#### [Assignment]
Sort through the material below and copy each line with "else".

#### [Material provided]

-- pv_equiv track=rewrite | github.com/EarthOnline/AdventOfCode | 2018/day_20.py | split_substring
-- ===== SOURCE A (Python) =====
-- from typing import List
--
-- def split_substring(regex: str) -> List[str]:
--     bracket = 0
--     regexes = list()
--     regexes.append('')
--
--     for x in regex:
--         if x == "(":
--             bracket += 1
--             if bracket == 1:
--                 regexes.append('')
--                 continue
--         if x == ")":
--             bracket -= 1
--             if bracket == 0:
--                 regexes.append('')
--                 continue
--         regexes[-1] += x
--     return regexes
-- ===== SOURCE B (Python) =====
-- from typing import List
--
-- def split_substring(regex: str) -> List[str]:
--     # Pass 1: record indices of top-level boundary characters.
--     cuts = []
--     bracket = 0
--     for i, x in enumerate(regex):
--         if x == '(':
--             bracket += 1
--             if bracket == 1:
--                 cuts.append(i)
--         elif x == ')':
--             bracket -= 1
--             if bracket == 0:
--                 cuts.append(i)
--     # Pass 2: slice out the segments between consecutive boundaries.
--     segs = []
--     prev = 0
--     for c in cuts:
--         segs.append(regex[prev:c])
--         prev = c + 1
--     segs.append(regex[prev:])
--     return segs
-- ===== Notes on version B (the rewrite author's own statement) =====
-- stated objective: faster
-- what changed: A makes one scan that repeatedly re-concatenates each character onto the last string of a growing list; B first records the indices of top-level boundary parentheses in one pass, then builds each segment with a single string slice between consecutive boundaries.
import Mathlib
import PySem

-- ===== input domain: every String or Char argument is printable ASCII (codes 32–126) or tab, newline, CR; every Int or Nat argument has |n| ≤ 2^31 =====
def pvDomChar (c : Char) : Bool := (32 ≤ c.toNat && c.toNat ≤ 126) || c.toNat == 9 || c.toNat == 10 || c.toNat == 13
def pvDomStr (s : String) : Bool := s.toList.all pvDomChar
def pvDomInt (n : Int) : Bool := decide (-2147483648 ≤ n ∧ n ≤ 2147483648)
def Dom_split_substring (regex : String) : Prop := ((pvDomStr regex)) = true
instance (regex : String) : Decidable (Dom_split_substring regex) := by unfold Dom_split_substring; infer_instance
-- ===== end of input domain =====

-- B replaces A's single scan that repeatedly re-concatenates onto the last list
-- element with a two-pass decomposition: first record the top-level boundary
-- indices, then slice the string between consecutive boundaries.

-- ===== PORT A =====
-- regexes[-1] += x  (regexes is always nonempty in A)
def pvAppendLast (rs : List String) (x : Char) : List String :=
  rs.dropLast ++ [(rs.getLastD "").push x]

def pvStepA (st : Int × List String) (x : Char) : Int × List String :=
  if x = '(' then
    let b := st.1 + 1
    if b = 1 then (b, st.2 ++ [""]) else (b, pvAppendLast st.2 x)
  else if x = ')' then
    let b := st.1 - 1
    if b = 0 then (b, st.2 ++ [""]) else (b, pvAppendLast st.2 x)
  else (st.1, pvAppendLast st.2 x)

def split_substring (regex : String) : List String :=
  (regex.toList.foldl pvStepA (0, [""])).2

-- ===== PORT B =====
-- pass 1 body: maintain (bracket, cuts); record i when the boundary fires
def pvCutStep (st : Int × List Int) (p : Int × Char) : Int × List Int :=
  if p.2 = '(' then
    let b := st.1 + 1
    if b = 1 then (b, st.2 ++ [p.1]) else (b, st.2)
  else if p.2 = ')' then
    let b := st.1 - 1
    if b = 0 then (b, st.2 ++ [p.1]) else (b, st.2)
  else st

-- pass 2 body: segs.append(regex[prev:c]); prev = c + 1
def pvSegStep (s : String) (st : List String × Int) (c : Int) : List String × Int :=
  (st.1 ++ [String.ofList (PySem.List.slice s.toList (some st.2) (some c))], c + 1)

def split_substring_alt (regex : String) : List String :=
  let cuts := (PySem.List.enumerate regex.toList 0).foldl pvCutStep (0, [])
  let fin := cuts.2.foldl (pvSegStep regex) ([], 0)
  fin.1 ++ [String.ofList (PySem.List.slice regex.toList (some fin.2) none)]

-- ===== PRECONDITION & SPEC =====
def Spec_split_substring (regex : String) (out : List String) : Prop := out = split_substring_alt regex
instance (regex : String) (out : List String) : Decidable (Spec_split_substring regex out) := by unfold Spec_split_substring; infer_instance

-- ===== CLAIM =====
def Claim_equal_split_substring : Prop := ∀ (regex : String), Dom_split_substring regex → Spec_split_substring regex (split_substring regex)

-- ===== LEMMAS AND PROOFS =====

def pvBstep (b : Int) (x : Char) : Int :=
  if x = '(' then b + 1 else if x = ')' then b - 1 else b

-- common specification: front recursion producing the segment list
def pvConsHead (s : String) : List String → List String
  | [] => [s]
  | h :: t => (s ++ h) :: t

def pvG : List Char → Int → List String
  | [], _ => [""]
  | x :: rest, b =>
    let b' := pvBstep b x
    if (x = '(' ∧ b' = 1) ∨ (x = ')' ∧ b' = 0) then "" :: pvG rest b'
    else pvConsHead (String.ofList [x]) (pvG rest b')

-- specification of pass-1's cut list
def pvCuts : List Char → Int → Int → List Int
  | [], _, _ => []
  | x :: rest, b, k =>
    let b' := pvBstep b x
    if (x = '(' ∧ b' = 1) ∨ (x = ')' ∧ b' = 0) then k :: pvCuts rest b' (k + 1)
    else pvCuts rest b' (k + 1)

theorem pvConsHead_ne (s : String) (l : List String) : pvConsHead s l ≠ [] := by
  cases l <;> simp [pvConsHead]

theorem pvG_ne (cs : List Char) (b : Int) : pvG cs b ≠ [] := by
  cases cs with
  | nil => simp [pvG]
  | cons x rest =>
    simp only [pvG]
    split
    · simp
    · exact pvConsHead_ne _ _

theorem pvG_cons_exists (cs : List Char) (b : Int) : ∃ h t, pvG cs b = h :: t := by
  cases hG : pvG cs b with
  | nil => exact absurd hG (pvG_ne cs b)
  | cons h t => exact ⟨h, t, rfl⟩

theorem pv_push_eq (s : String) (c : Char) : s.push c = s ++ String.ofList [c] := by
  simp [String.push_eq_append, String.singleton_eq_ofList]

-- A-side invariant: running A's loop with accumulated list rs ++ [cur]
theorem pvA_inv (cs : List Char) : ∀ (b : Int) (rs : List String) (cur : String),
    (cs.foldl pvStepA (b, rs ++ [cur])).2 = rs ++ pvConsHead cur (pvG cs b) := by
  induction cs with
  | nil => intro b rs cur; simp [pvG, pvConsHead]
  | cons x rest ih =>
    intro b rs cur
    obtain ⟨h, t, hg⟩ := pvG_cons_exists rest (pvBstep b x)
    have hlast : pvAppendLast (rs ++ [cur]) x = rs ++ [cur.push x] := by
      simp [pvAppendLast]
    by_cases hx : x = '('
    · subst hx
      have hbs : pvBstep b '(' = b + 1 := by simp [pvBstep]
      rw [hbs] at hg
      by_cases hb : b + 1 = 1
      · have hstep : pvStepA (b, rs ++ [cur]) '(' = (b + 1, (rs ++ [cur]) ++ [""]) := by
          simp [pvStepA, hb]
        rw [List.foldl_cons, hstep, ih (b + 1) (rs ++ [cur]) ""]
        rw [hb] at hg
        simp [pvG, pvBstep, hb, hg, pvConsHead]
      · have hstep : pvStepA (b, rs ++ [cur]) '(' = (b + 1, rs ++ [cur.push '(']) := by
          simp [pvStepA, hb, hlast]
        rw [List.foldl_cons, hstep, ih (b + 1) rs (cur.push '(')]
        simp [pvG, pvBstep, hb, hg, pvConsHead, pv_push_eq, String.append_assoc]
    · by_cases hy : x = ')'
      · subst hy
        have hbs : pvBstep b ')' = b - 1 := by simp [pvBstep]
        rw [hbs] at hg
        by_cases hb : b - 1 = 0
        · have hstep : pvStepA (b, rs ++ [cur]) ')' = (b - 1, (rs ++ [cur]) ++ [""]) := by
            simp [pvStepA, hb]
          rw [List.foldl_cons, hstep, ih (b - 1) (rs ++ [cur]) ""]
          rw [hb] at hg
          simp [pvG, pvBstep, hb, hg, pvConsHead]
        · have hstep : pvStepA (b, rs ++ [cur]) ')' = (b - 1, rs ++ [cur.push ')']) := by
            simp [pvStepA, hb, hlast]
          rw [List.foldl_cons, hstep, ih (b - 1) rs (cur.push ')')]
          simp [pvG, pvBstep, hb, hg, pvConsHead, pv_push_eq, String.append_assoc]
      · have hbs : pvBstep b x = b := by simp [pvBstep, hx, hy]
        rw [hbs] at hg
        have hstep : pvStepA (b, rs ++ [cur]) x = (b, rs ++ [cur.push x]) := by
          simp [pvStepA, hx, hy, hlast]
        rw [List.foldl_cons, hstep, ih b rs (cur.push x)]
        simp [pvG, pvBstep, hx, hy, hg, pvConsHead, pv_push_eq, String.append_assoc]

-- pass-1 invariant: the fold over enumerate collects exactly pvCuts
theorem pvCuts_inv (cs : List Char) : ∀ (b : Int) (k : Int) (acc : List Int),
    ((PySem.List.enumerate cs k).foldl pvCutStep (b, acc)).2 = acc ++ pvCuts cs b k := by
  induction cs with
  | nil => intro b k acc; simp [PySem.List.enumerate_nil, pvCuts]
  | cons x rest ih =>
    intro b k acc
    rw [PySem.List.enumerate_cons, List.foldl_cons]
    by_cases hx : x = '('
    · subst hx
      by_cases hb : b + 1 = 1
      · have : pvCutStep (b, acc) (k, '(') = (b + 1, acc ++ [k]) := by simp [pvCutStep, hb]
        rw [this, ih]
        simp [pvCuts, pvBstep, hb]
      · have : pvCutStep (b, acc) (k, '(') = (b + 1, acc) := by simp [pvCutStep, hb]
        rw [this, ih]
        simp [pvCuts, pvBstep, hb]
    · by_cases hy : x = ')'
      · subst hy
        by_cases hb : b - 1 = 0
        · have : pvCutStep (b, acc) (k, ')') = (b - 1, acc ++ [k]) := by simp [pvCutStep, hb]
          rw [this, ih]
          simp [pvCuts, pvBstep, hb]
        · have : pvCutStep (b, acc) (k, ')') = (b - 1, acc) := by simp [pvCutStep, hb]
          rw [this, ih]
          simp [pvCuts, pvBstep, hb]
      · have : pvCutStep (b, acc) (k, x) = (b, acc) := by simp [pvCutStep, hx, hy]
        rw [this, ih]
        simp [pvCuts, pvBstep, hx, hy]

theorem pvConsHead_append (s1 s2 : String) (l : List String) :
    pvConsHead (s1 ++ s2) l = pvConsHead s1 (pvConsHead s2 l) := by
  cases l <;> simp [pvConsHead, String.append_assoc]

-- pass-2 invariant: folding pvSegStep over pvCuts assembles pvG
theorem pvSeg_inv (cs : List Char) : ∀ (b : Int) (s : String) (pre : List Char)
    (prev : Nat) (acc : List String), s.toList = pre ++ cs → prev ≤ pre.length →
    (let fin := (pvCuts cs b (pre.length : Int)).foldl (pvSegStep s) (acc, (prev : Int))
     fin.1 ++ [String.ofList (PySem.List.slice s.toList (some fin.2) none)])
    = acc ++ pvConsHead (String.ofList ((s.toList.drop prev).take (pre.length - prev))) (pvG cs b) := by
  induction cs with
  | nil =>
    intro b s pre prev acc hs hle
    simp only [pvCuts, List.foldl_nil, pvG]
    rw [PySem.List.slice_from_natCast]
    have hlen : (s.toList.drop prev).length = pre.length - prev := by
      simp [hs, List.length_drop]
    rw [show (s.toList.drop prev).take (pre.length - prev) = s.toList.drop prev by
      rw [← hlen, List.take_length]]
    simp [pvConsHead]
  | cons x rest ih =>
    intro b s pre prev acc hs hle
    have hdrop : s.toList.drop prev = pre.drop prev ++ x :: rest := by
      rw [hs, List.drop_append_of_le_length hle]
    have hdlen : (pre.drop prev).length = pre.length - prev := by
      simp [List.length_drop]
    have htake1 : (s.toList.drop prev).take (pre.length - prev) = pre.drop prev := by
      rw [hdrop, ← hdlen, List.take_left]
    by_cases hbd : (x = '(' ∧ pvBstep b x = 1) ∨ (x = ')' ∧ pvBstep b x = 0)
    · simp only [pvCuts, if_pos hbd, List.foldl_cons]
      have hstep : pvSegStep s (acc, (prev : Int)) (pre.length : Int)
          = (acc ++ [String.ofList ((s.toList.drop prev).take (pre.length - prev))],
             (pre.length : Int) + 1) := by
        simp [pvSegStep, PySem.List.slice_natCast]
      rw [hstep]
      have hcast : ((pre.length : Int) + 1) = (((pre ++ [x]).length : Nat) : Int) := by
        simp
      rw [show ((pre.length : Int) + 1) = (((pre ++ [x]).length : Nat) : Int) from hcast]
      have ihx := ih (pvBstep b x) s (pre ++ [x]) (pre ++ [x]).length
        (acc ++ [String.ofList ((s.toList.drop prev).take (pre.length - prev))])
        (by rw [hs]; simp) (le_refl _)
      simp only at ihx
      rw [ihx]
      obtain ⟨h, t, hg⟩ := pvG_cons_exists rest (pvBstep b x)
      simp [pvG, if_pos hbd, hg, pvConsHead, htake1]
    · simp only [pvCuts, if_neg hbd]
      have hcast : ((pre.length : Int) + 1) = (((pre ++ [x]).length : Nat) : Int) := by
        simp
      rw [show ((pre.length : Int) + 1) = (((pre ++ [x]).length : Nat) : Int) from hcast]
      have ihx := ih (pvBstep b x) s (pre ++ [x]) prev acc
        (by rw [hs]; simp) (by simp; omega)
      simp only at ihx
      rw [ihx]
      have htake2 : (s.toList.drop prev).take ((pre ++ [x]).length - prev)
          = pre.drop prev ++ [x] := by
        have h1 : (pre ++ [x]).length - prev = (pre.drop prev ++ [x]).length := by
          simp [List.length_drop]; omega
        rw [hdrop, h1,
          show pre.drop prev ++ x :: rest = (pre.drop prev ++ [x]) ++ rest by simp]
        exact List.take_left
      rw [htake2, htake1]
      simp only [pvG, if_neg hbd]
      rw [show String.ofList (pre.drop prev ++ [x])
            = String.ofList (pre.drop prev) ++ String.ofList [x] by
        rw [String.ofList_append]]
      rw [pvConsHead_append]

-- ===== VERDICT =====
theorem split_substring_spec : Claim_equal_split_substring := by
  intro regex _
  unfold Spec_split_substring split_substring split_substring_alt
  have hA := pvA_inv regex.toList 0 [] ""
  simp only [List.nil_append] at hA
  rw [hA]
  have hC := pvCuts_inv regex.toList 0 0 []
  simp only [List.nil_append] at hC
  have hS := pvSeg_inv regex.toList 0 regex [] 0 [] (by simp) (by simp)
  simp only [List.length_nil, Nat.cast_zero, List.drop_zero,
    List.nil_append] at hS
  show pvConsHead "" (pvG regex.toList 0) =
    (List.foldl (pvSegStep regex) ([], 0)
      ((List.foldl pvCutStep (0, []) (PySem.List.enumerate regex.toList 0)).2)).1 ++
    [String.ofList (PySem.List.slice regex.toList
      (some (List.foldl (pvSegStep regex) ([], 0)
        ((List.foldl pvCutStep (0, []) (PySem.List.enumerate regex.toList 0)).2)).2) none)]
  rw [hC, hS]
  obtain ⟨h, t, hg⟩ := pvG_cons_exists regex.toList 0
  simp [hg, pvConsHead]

#### [Response to the exercise]
    if b = 1 then (b, st.2 ++ [""]) else (b, pvAppendLast st.2 x)
  else if x = ')' then
    if b = 0 then (b, st.2 ++ [""]) else (b, pvAppendLast st.2 x)
  else (st.1, pvAppendLast st.2 x)
    if b = 1 then (b, st.2 ++ [p.1]) else (b, st.2)
  else if p.2 = ')' then
    if b = 0 then (b, st.2 ++ [p.1]) else (b, st.2)
  else st
  if x = '(' then b + 1 else if x = ')' then b - 1 else b
    else pvConsHead (String.ofList [x]) (pvG rest b')
    else pvCuts rest b' (k + 1)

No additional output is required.